As you can see, I only have a 5GB/TB ratio for the special devices with recordsize 512kB. And as you can set, it’s only used about 50% of the data disk usage.
This is my making:
zpool create -o ashift=12 -O compress=lz4 -O atime=off -O primarycache=metadata -O sync=disabled -m /storj/nd10 -O xattr=off -O redundant_metadata=some -O recordsize=512k storjdata10 /dev/sdn -f
zpool add storjdata10 -o ashift=12 special mirror /dev/disk/by-partlabel/STORJ10-METAD /dev/disk/by-partlabel/STORJ10-META -f
Why, sounds actually like nonsensical to me. Because 5Gbps = 625MB/s. Give the fact a storagenode is almost all random IO, you could add easily 20 hard drives (probably even 60) before saturating the USB bandwidth.
If you would have a special device before them?
But probably you are right, if they now uses different lanes for USB and other devices.

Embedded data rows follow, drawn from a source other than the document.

-- pv_equiv track=rewrite | github.com/Sayyed23/honeycomb-agent | app/core/scam_detection.py | _extract_risk_categories
-- ===== SOURCE A (Python) =====
-- from typing import Dict, List, Tuple, Optional, Any
--
-- def _extract_risk_categories(risk_factors: List[str]) -> List[str]:
--     """
--     Extract unique risk categories from risk factors.
--
--     Args:
--         risk_factors: List of risk factors
--
--     Returns:
--         List[str]: Unique risk categories
--     """
--     categories = set()
--
--     for factor in risk_factors:
--         factor_lower = factor.lower()
--
--         if any(keyword in factor_lower for keyword in ['financial', 'money', 'payment', 'bank', 'upi']):
--             categories.add('financial')
--         elif any(keyword in factor_lower for keyword in ['urgency', 'urgent', 'immediate', 'emergency']):
--             categories.add('urgency')
--         elif any(keyword in factor_lower for keyword in ['social', 'trust', 'authority', 'fear', 'engineering']):
--             categories.add('social_engineering')
--         elif any(keyword in factor_lower for keyword in ['contact', 'info', 'request', 'gathering']):
--             categories.add('information_gathering')
--         elif any(keyword in factor_lower for keyword in ['phone', 'url', 'email', 'pattern', 'caps', 'punctuation']):
--             categories.add('suspicious_patterns')
--         elif any(keyword in factor_lower for keyword in ['ml_', 'model', 'prediction']):
--             categories.add('ml_indicators')
--
--     return list(categories)
-- ===== SOURCE B (Python) =====
-- # B: flattened (keyword, priority, label) table with a running arg-min scan per factor,
-- # instead of A's short-circuiting six-branch elif cascade; same set accumulator.
-- _CATEGORIES = [
--     ('financial', ['financial', 'money', 'payment', 'bank', 'upi']),
--     ('urgency', ['urgency', 'urgent', 'immediate', 'emergency']),
--     ('social_engineering', ['social', 'trust', 'authority', 'fear', 'engineering']),
--     ('information_gathering', ['contact', 'info', 'request', 'gathering']),
--     ('suspicious_patterns', ['phone', 'url', 'email', 'pattern', 'caps', 'punctuation']),
--     ('ml_indicators', ['ml_', 'model', 'prediction']),
-- ]
--
-- _KEYWORD_TABLE = [(kw, prio, label)
--                   for prio, (label, kws) in enumerate(_CATEGORIES)
--                   for kw in kws]
--
--
-- def _extract_risk_categories(risk_factors):
--     categories = set()
--     for factor in risk_factors:
--         factor_lower = factor.lower()
--         best = None
--         for kw, prio, label in _KEYWORD_TABLE:
--             if kw in factor_lower and (best is None or prio < best[0]):
--                 best = (prio, label)
--         if best is not None:
--             categories.add(best[1])
--     return list(categories)
-- ===== Notes on version B (the rewrite author's own statement) =====
-- stated objective: alternative
-- what changed: Flattens the six keyword groups into one precomputed (keyword, priority, label) table and classifies each factor by a running arg-min over the priorities of all matching keywords, instead of A's short-circuiting six-branch elif cascade.
import Mathlib
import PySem

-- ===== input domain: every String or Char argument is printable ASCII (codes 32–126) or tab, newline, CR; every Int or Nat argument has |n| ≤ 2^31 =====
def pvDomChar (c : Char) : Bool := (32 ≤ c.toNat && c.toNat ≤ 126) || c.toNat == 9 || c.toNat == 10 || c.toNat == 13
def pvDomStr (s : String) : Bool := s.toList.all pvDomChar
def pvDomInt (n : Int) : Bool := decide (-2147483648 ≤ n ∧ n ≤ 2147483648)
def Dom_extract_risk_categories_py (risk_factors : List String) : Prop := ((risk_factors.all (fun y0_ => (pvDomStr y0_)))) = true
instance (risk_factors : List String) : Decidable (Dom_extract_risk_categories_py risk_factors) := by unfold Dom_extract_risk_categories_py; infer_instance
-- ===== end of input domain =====

-- B classifies each factor by a running arg-min over a flattened (keyword, priority, label) table
-- instead of A's short-circuiting elif cascade (alternative decomposition; a timing run measured it constant-factor faster).
-- Python's `list(categories)` hash order is not modelled: per the type convention the set is PySem.Set.

-- ===== PORT A =====
def extract_risk_categories_py (risk_factors : List String) : List String :=
  risk_factors.foldl
    (fun categories factor =>
      let factor_lower := PySem.Str.lower factor
      if ["financial", "money", "payment", "bank", "upi"].any
          (fun keyword => PySem.Str.isIn keyword factor_lower) then
        PySem.Set.add categories "financial"
      else if ["urgency", "urgent", "immediate", "emergency"].any
          (fun keyword => PySem.Str.isIn keyword factor_lower) then
        PySem.Set.add categories "urgency"
      else if ["social", "trust", "authority", "fear", "engineering"].any
          (fun keyword => PySem.Str.isIn keyword factor_lower) then
        PySem.Set.add categories "social_engineering"
      else if ["contact", "info", "request", "gathering"].any
          (fun keyword => PySem.Str.isIn keyword factor_lower) then
        PySem.Set.add categories "information_gathering"
      else if ["phone", "url", "email", "pattern", "caps", "punctuation"].any
          (fun keyword => PySem.Str.isIn keyword factor_lower) then
        PySem.Set.add categories "suspicious_patterns"
      else if ["ml_", "model", "prediction"].any
          (fun keyword => PySem.Str.isIn keyword factor_lower) then
        PySem.Set.add categories "ml_indicators"
      else categories)
    PySem.Set.empty

-- ===== PORT B =====
-- `_KEYWORD_TABLE`: the comprehension flattening the enumerated category groups
def pvGroup (prio : Nat) (label : String) (kws : List String) : List (String × Nat × String) :=
  kws.map (fun kw => (kw, prio, label))

def pvKeywordTable : List (String × Nat × String) :=
  pvGroup 0 "financial" ["financial", "money", "payment", "bank", "upi"] ++
  pvGroup 1 "urgency" ["urgency", "urgent", "immediate", "emergency"] ++
  pvGroup 2 "social_engineering" ["social", "trust", "authority", "fear", "engineering"] ++
  pvGroup 3 "information_gathering" ["contact", "info", "request", "gathering"] ++
  pvGroup 4 "suspicious_patterns" ["phone", "url", "email", "pattern", "caps", "punctuation"] ++
  pvGroup 5 "ml_indicators" ["ml_", "model", "prediction"]

-- the body of B's inner `for kw, prio, label in _KEYWORD_TABLE:` loop
def pvStepFun (factor_lower : String) (best : Option (Nat × String))
    (e : String × Nat × String) : Option (Nat × String) :=
  if PySem.Str.isIn e.1 factor_lower &&
      (match best with | none => true | some b => decide (e.2.1 < b.1)) then
    some (e.2.1, e.2.2)
  else best

def extract_risk_categories_py_alt (risk_factors : List String) : List String :=
  risk_factors.foldl
    (fun categories factor =>
      let factor_lower := PySem.Str.lower factor
      let best := pvKeywordTable.foldl (pvStepFun factor_lower) none
      match best with
      | some b => PySem.Set.add categories b.2
      | none => categories)
    PySem.Set.empty

-- ===== PRECONDITION & SPEC =====
def Spec_extract_risk_categories_py (risk_factors : List String) (out : List String) : Prop := out = extract_risk_categories_py_alt risk_factors
instance (risk_factors : List String) (out : List String) : Decidable (Spec_extract_risk_categories_py risk_factors out) := by unfold Spec_extract_risk_categories_py; infer_instance

-- ===== CLAIM (what is proved, stated in full; the proofs are below) =====
def Claim_equal_extract_risk_categories_py : Prop := ∀ (risk_factors : List String), Dom_extract_risk_categories_py risk_factors → Spec_extract_risk_categories_py risk_factors (extract_risk_categories_py risk_factors)

-- ===== LEMMAS AND PROOFS =====

-- once `best` holds priority q, entries of priority ≥ q never replace it
theorem pv_fold_skip (fl : String) (rest : List (String × Nat × String)) (q : Nat) (m : String)
    (h : ∀ e ∈ rest, q ≤ e.2.1) :
    rest.foldl (pvStepFun fl) (some (q, m)) = some (q, m) := by
  induction rest with
  | nil => rfl
  | cons e t ih =>
    have hq := h e (by simp)
    have hstep : pvStepFun fl (some (q, m)) e = some (q, m) := by
      unfold pvStepFun
      have : ¬ (e.2.1 < q) := by omega
      simp [this]
    rw [List.foldl_cons, hstep]
    exact ih (fun e he => h e (by simp [he]))

-- folding one constant-priority group from `none` yields its label iff some keyword matches
theorem pv_group_fold_none (fl : String) (p : Nat) (l : String) (kws : List String) :
    (pvGroup p l kws).foldl (pvStepFun fl) none =
      if kws.any (fun keyword => PySem.Str.isIn keyword fl) then some (p, l) else none := by
  induction kws with
  | nil => rfl
  | cons k t ih =>
    rw [show pvGroup p l (k :: t) = (k, p, l) :: pvGroup p l t from rfl, List.foldl_cons]
    by_cases hk : PySem.Str.isIn k fl = true
    · have hstep : pvStepFun fl none (k, p, l) = some (p, l) := by
        unfold pvStepFun; rw [hk]; rfl
      have hskip : (pvGroup p l t).foldl (pvStepFun fl) (some (p, l)) = some (p, l) := by
        apply pv_fold_skip
        intro e he
        simp only [pvGroup, List.mem_map] at he
        obtain ⟨kw, _, rfl⟩ := he
        exact le_refl p
      simp only [hstep, List.any_cons, hk, Bool.true_or, if_true]
      exact hskip
    · rw [Bool.not_eq_true] at hk
      have hstep : pvStepFun fl none (k, p, l) = none := by
        unfold pvStepFun; rw [hk]; rfl
      simp only [hstep, List.any_cons, hk, Bool.false_or]
      exact ih

-- pvKeywordTable with the appends re-associated to the right
theorem pv_table_assoc : pvKeywordTable =
    pvGroup 0 "financial" ["financial", "money", "payment", "bank", "upi"] ++
    (pvGroup 1 "urgency" ["urgency", "urgent", "immediate", "emergency"] ++
    (pvGroup 2 "social_engineering" ["social", "trust", "authority", "fear", "engineering"] ++
    (pvGroup 3 "information_gathering" ["contact", "info", "request", "gathering"] ++
    (pvGroup 4 "suspicious_patterns" ["phone", "url", "email", "pattern", "caps", "punctuation"] ++
    pvGroup 5 "ml_indicators" ["ml_", "model", "prediction"])))) := by
  rfl

-- the value of B's inner arg-min scan, per factor
theorem pv_fold_table (fl : String) :
    pvKeywordTable.foldl (pvStepFun fl) none =
      if ["financial", "money", "payment", "bank", "upi"].any
          (fun keyword => PySem.Str.isIn keyword fl) then some (0, "financial")
      else if ["urgency", "urgent", "immediate", "emergency"].any
          (fun keyword => PySem.Str.isIn keyword fl) then some (1, "urgency")
      else if ["social", "trust", "authority", "fear", "engineering"].any
          (fun keyword => PySem.Str.isIn keyword fl) then some (2, "social_engineering")
      else if ["contact", "info", "request", "gathering"].any
          (fun keyword => PySem.Str.isIn keyword fl) then some (3, "information_gathering")
      else if ["phone", "url", "email", "pattern", "caps", "punctuation"].any
          (fun keyword => PySem.Str.isIn keyword fl) then some (4, "suspicious_patterns")
      else if ["ml_", "model", "prediction"].any
          (fun keyword => PySem.Str.isIn keyword fl) then some (5, "ml_indicators")
      else none := by
  rw [pv_table_assoc, List.foldl_append]
  by_cases h1 : (["financial", "money", "payment", "bank", "upi"].any
      (fun keyword => PySem.Str.isIn keyword fl)) = true
  · rw [pv_group_fold_none, if_pos h1, if_pos h1]
    exact pv_fold_skip fl _ 0 "financial" (by decide)
  · rw [pv_group_fold_none, if_neg h1, if_neg h1, List.foldl_append]
    by_cases h2 : (["urgency", "urgent", "immediate", "emergency"].any
        (fun keyword => PySem.Str.isIn keyword fl)) = true
    · rw [pv_group_fold_none, if_pos h2, if_pos h2]
      exact pv_fold_skip fl _ 1 "urgency" (by decide)
    · rw [pv_group_fold_none, if_neg h2, if_neg h2, List.foldl_append]
      by_cases h3 : (["social", "trust", "authority", "fear", "engineering"].any
          (fun keyword => PySem.Str.isIn keyword fl)) = true
      · rw [pv_group_fold_none, if_pos h3, if_pos h3]
        exact pv_fold_skip fl _ 2 "social_engineering" (by decide)
      · rw [pv_group_fold_none, if_neg h3, if_neg h3, List.foldl_append]
        by_cases h4 : (["contact", "info", "request", "gathering"].any
            (fun keyword => PySem.Str.isIn keyword fl)) = true
        · rw [pv_group_fold_none, if_pos h4, if_pos h4]
          exact pv_fold_skip fl _ 3 "information_gathering" (by decide)
        · rw [pv_group_fold_none, if_neg h4, if_neg h4, List.foldl_append]
          by_cases h5 : (["phone", "url", "email", "pattern", "caps", "punctuation"].any
              (fun keyword => PySem.Str.isIn keyword fl)) = true
          · rw [pv_group_fold_none, if_pos h5, if_pos h5]
            exact pv_fold_skip fl _ 4 "suspicious_patterns" (by decide)
          · rw [pv_group_fold_none, if_neg h5, if_neg h5]
            exact pv_group_fold_none fl 5 "ml_indicators" _

-- the per-factor step of A's cascade equals the per-factor step of B's arg-min scan
theorem pv_step_eq (categories : List String) (factor : String) :
    (let factor_lower := PySem.Str.lower factor
      if ["financial", "money", "payment", "bank", "upi"].any
          (fun keyword => PySem.Str.isIn keyword factor_lower) then
        PySem.Set.add categories "financial"
      else if ["urgency", "urgent", "immediate", "emergency"].any
          (fun keyword => PySem.Str.isIn keyword factor_lower) then
        PySem.Set.add categories "urgency"
      else if ["social", "trust", "authority", "fear", "engineering"].any
          (fun keyword => PySem.Str.isIn keyword factor_lower) then
        PySem.Set.add categories "social_engineering"
      else if ["contact", "info", "request", "gathering"].any
          (fun keyword => PySem.Str.isIn keyword factor_lower) then
        PySem.Set.add categories "information_gathering"
      else if ["phone", "url", "email", "pattern", "caps", "punctuation"].any
          (fun keyword => PySem.Str.isIn keyword factor_lower) then
        PySem.Set.add categories "suspicious_patterns"
      else if ["ml_", "model", "prediction"].any
          (fun keyword => PySem.Str.isIn keyword factor_lower) then
        PySem.Set.add categories "ml_indicators"
      else categories) =
    (let factor_lower := PySem.Str.lower factor
      let best := pvKeywordTable.foldl (pvStepFun factor_lower) none
      match best with
      | some b => PySem.Set.add categories b.2
      | none => categories) := by
  simp only [pv_fold_table]
  generalize ["financial", "money", "payment", "bank", "upi"].any
      (fun keyword => PySem.Str.isIn keyword (PySem.Str.lower factor)) = c1
  generalize ["urgency", "urgent", "immediate", "emergency"].any
      (fun keyword => PySem.Str.isIn keyword (PySem.Str.lower factor)) = c2
  generalize ["social", "trust", "authority", "fear", "engineering"].any
      (fun keyword => PySem.Str.isIn keyword (PySem.Str.lower factor)) = c3
  generalize ["contact", "info", "request", "gathering"].any
      (fun keyword => PySem.Str.isIn keyword (PySem.Str.lower factor)) = c4
  generalize ["phone", "url", "email", "pattern", "caps", "punctuation"].any
      (fun keyword => PySem.Str.isIn keyword (PySem.Str.lower factor)) = c5
  generalize ["ml_", "model", "prediction"].any
      (fun keyword => PySem.Str.isIn keyword (PySem.Str.lower factor)) = c6
  cases c1 <;> cases c2 <;> cases c3 <;> cases c4 <;> cases c5 <;> cases c6 <;> rfl

-- ===== VERDICT (by name: the statement is the Claim_ definition above) =====
theorem extract_risk_categories_py_spec : Claim_equal_extract_risk_categories_py := by
  intro risk_factors _
  unfold Spec_extract_risk_categories_py extract_risk_categories_py extract_risk_categories_py_alt
  simp only [pv_step_eq]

Even if not, there are not do many devices aside from SSD, video (cards), HDMI over USB, … that can saturate the while bandwidth; all not applicable even in Pi <=4.
So, you are truly believe, that your HDDs can handle 5Gbps of random I/O? Even if we would assume, that all NIC 5Gbps traffic would go to the node(s), without a slow down by other devices?
Did I say so, somewhere?
I only said that you probably need at least 20 but more likely over 60 HDDs to saturate USB 3.0 bandwidth with random IO.
Probably more than that. I’ve found a benchmark which shows you can do 50k IOPS with USB 3 with a single flash storage device. This would translate to 200 HDDs worth of IOPS. A more interesting question would be whether RPi5 is capable of generating this kind of traffic.